Exercise instructions: Write out the data below exactly, from its first line to the line containing "have hKp0 : 0", that line included.
*** Opening of Supplied records ***
theorem pv_core (sx sy qx qy : Int) (rest : List (Int × Int)) (m : List (List Int))
    (hpre2 : ¬((sx, sy) = ((qx, qy) : Int × Int) ∧ 0 ≤ sx ∧ 0 ≤ sy ∧
      sx < ((m.headD []).length : Int) ∧ sy < (m.length : Int))) :
    get_harmonic_antinodes ((sx, sy) :: (qx, qy) :: rest) m =
      get_harmonic_antinodes_alt ((sx, sy) :: (qx, qy) :: rest) m := by
  have hg0 : PySem.List.pyGet? (((sx, sy) : Int × Int) :: (qx, qy) :: rest) 0 = some (sx, sy) := by
    simp [PySem.List.pyGet?, PySem.List.pyIdx?, show (0:Int) ≤ (rest.length : Int) + 1 by positivity]
  have hg1 : PySem.List.pyGet? (((sx, sy) : Int × Int) :: (qx, qy) :: rest) 1 = some (qx, qy) := by
    simp [PySem.List.pyGet?, PySem.List.pyIdx?, show (0:Int) ≤ (rest.length : Int) + 1 by positivity]
  simp only [get_harmonic_antinodes, get_harmonic_antinodes_alt, hg0, hg1, Option.getD_some]
  by_cases hin : pvInB (sx, sy) m = true
  · obtain ⟨hsx, hsy, hcx, hcy⟩ := (pv_inb_spec m sx sy).mp hin
    have hd : ¬(qx - sx = 0 ∧ qy - sy = 0) := by
      rintro ⟨h1, h2⟩
      exact hpre2 ⟨by simp only [Prod.mk.injEq]; omega, hsx, hsy, hcx, hcy⟩
    have hdneg : ¬(-(qx - sx) = 0 ∧ -(qy - sy) = 0) := by omega
    have hKn0 : 0 ≤ pvMaxSteps sx sy (-(qx - sx)) (-(qy - sy)) ((m.headD []).length : Int) (m.length : Int) := by
      have h0 : pvInB (sx + 0 * (-(qx - sx)), sy + 0 * (-(qy - sy))) m = true := by simpa using hin
      simpa using (pv_inb_iff m sx sy (-(qx - sx)) (-(qy - sy)) 0 hsx hsy hcx hcy le_rfl hdneg).mp h0
    have hKp0 : 0 ≤ pvMaxSteps sx sy (qx - sx) (qy - sy) ((m.headD []).length : Int) (m.length : Int) := by
      have h0 : pvInB (sx + 0 * (qx - sx), sy + 0 * (qy - sy)) m = true := by simpa using hin
      simpa using (pv_inb_iff m sx sy (qx - sx) (qy - sy) 0 hsx hsy hcx hcy le_rfl hd).mp h0
    have hKnle := pv_maxSteps_le sx sy (-(qx - sx)) (-(qy - sy)) _ _ hsx hsy hcx hcy hdneg
    have hKple := pv_maxSteps_le sx sy (qx - sx) (qy - sy) _ _ hsx hsy hcx hcy hd
    rw [pv_walk_char m (-(qx - sx)) (-(qy - sy))
        (pvMaxSteps sx sy (-(qx - sx)) (-(qy - sy)) ((m.headD []).length : Int) (m.length : Int)).toNat
        sx sy (m.length + (m.headD []).length + 2) _ (by omega)
        (fun k hk => (pv_inb_iff m sx sy _ _ (k : Int) hsx hsy hcx hcy (by positivity) hdneg).mpr (by omega))
        (by
          rw [← Bool.not_eq_true]
          intro h
          have := (pv_inb_iff m sx sy _ _
            (((pvMaxSteps sx sy (-(qx - sx)) (-(qy - sy)) ((m.headD []).length : Int) (m.length : Int)).toNat + 1 : Nat) : Int)
            hsx hsy hcx hcy (by positivity) hdneg).mp h
          omega)]
    rw [pv_walk_char m (qx - sx) (qy - sy)
        (pvMaxSteps sx sy (qx - sx) (qy - sy) ((m.headD []).length : Int) (m.length : Int)).toNat
        sx sy (m.length + (m.headD []).length + 2) _ (by omega)
        (fun k hk => (pv_inb_iff m sx sy _ _ (k : Int) hsx hsy hcx hcy (by positivity) hd).mpr (by omega))
        (by
          rw [← Bool.not_eq_true]
          intro h
          have := (pv_inb_iff m sx sy _ _
            (((pvMaxSteps sx sy (qx - sx) (qy - sy) ((m.headD []).length : Int) (m.length : Int)).toNat + 1 : Nat) : Int)
            hsx hsy hcx hcy (by positivity) hd).mp h
          omega)]
    rw [if_neg (by simp only [Bool.or_eq_true, decide_eq_true_eq]; omega),
        if_neg (by simp only [Bool.or_eq_true, decide_eq_true_eq]; omega)]
    rw [PySem.List.pyRange_one, PySem.List.pyRange_one]
    rw [show ((pvMaxSteps sx sy (-(qx - sx)) (-(qy - sy)) ((m.headD []).length : Int) (m.length : Int) + 1) - (0:Int)).toNat
          = (pvMaxSteps sx sy (-(qx - sx)) (-(qy - sy)) ((m.headD []).length : Int) (m.length : Int)).toNat + 1 from by omega,
        show ((pvMaxSteps sx sy (qx - sx) (qy - sy) ((m.headD []).length : Int) (m.length : Int) + 1) - (1:Int)).toNat
          = (pvMaxSteps sx sy (qx - sx) (qy - sy) ((m.headD []).length : Int) (m.length : Int)).toNat from by omega]
    rw [List.map_map, List.map_map]
    rw [PySem.Set.ofList_eq_foldl, List.foldl_append]
    rw [show List.range ((pvMaxSteps sx sy (qx - sx) (qy - sy) ((m.headD []).length : Int) (m.length : Int)).toNat + 1)
          = 0 :: List.map Nat.succ (List.range (pvMaxSteps sx sy (qx - sx) (qy - sy) ((m.headD []).length : Int) (m.length : Int)).toNat)
        from List.range_succ_eq_map]
    simp only [List.map_cons, List.foldl_cons, List.map_map]
    have hmem : ((sx + ((0:Nat):Int) * (qx - sx), sy + ((0:Nat):Int) * (qy - sy)) : Int × Int) ∈
        List.foldl PySem.Set.add PySem.Set.empty
          (List.map (fun k : Nat => ((sx + (k:Int) * -(qx - sx), sy + (k:Int) * -(qy - sy)) : Int × Int))
            (List.range ((pvMaxSteps sx sy (-(qx - sx)) (-(qy - sy)) ((m.headD []).length : Int) (m.length : Int)).toNat + 1))) := by
      rw [show (PySem.Set.empty : PySem.Set (Int × Int)) = [] from rfl, ← PySem.Set.ofList_eq_foldl,
        PySem.Set.mem_ofList]
      exact List.mem_map.mpr ⟨0, by simp, by simp⟩
    rw [pv_set_add_mem _ _ hmem]
    congr 1
    · congr 1
      refine List.map_congr_left fun a _ => ?_
      simp only [Function.comp_apply, Prod.mk.injEq]
      constructor <;> push_cast <;> ring
    · refine List.map_congr_left fun a _ => ?_
      simp only [Function.comp_apply, Prod.mk.injEq]
      constructor <;> push_cast <;> ring
  · have hin' : pvInB (sx, sy) m = false := by
      cases h : pvInB (sx, sy) m
      · rfl
      · exact absurd h hin
    have hnb : ¬(0 ≤ sx ∧ 0 ≤ sy ∧ sx < ((m.headD []).length : Int) ∧ sy < (m.length : Int)) :=
      fun h => hin ((pv_inb_spec m sx sy).mpr h)
    rw [pv_walk_stop _ _ _ _ _ hin', pv_walk_stop _ _ _ _ _ hin']
    by_cases hy : sy < 0 ∨ (m.length : Int) ≤ sy
    · rw [if_pos (show (decide (sy < 0) || decide ((m.length : Int) ≤ sy)) = true by simpa using hy)]
      rfl
    · rw [if_neg (show ¬((decide (sy < 0) || decide ((m.length : Int) ≤ sy)) = true) by simpa using hy),
          if_pos (show (decide (sx < 0) || decide (((m.headD []).length : Int) ≤ sx)) = true by
            simp only [Bool.or_eq_true, decide_eq_true_eq]; omega)]
      rfl

-- ===== VERDICT (by name: the statement is the Claim_ definition above) =====
theorem get_harmonic_antinodes_spec : Claim_equal_get_harmonic_antinodes := by
  intro ant_locs map _ hpre
  unfold Spec_get_harmonic_antinodes
  obtain ⟨hlen, _, hpre2⟩ := hpre
  rcases ant_locs with _ | ⟨⟨sx, sy⟩, _ | ⟨⟨qx, qy⟩, rest⟩⟩
  · simp at hlen
  · simp at hlen
  · exact pv_core sx sy qx qy rest map (by simpa using hpre2)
*** Close of Supplied records ***
Response to the task:
theorem pv_core (sx sy qx qy : Int) (rest : List (Int × Int)) (m : List (List Int))
    (hpre2 : ¬((sx, sy) = ((qx, qy) : Int × Int) ∧ 0 ≤ sx ∧ 0 ≤ sy ∧
      sx < ((m.headD []).length : Int) ∧ sy < (m.length : Int))) :
    get_harmonic_antinodes ((sx, sy) :: (qx, qy) :: rest) m =
      get_harmonic_antinodes_alt ((sx, sy) :: (qx, qy) :: rest) m := by
  have hg0 : PySem.List.pyGet? (((sx, sy) : Int × Int) :: (qx, qy) :: rest) 0 = some (sx, sy) := by
    simp [PySem.List.pyGet?, PySem.List.pyIdx?, show (0:Int) ≤ (rest.length : Int) + 1 by positivity]
  have hg1 : PySem.List.pyGet? (((sx, sy) : Int × Int) :: (qx, qy) :: rest) 1 = some (qx, qy) := by
    simp [PySem.List.pyGet?, PySem.List.pyIdx?, show (0:Int) ≤ (rest.length : Int) + 1 by positivity]
  simp only [get_harmonic_antinodes, get_harmonic_antinodes_alt, hg0, hg1, Option.getD_some]
  by_cases hin : pvInB (sx, sy) m = true
  · obtain ⟨hsx, hsy, hcx, hcy⟩ := (pv_inb_spec m sx sy).mp hin
    have hd : ¬(qx - sx = 0 ∧ qy - sy = 0) := by
      rintro ⟨h1, h2⟩
      exact hpre2 ⟨by simp only [Prod.mk.injEq]; omega, hsx, hsy, hcx, hcy⟩
    have hdneg : ¬(-(qx - sx) = 0 ∧ -(qy - sy) = 0) := by omega
    have hKn0 : 0 ≤ pvMaxSteps sx sy (-(qx - sx)) (-(qy - sy)) ((m.headD []).length : Int) (m.length : Int) := by
      have h0 : pvInB (sx + 0 * (-(qx - sx)), sy + 0 * (-(qy - sy))) m = true := by simpa using hin
      simpa using (pv_inb_iff m sx sy (-(qx - sx)) (-(qy - sy)) 0 hsx hsy hcx hcy le_rfl hdneg).mp h0
    have hKp0 : 0 ≤ pvMaxSteps sx sy (qx - sx) (qy - sy) ((m.headD []).length : Int) (m.length : Int) := by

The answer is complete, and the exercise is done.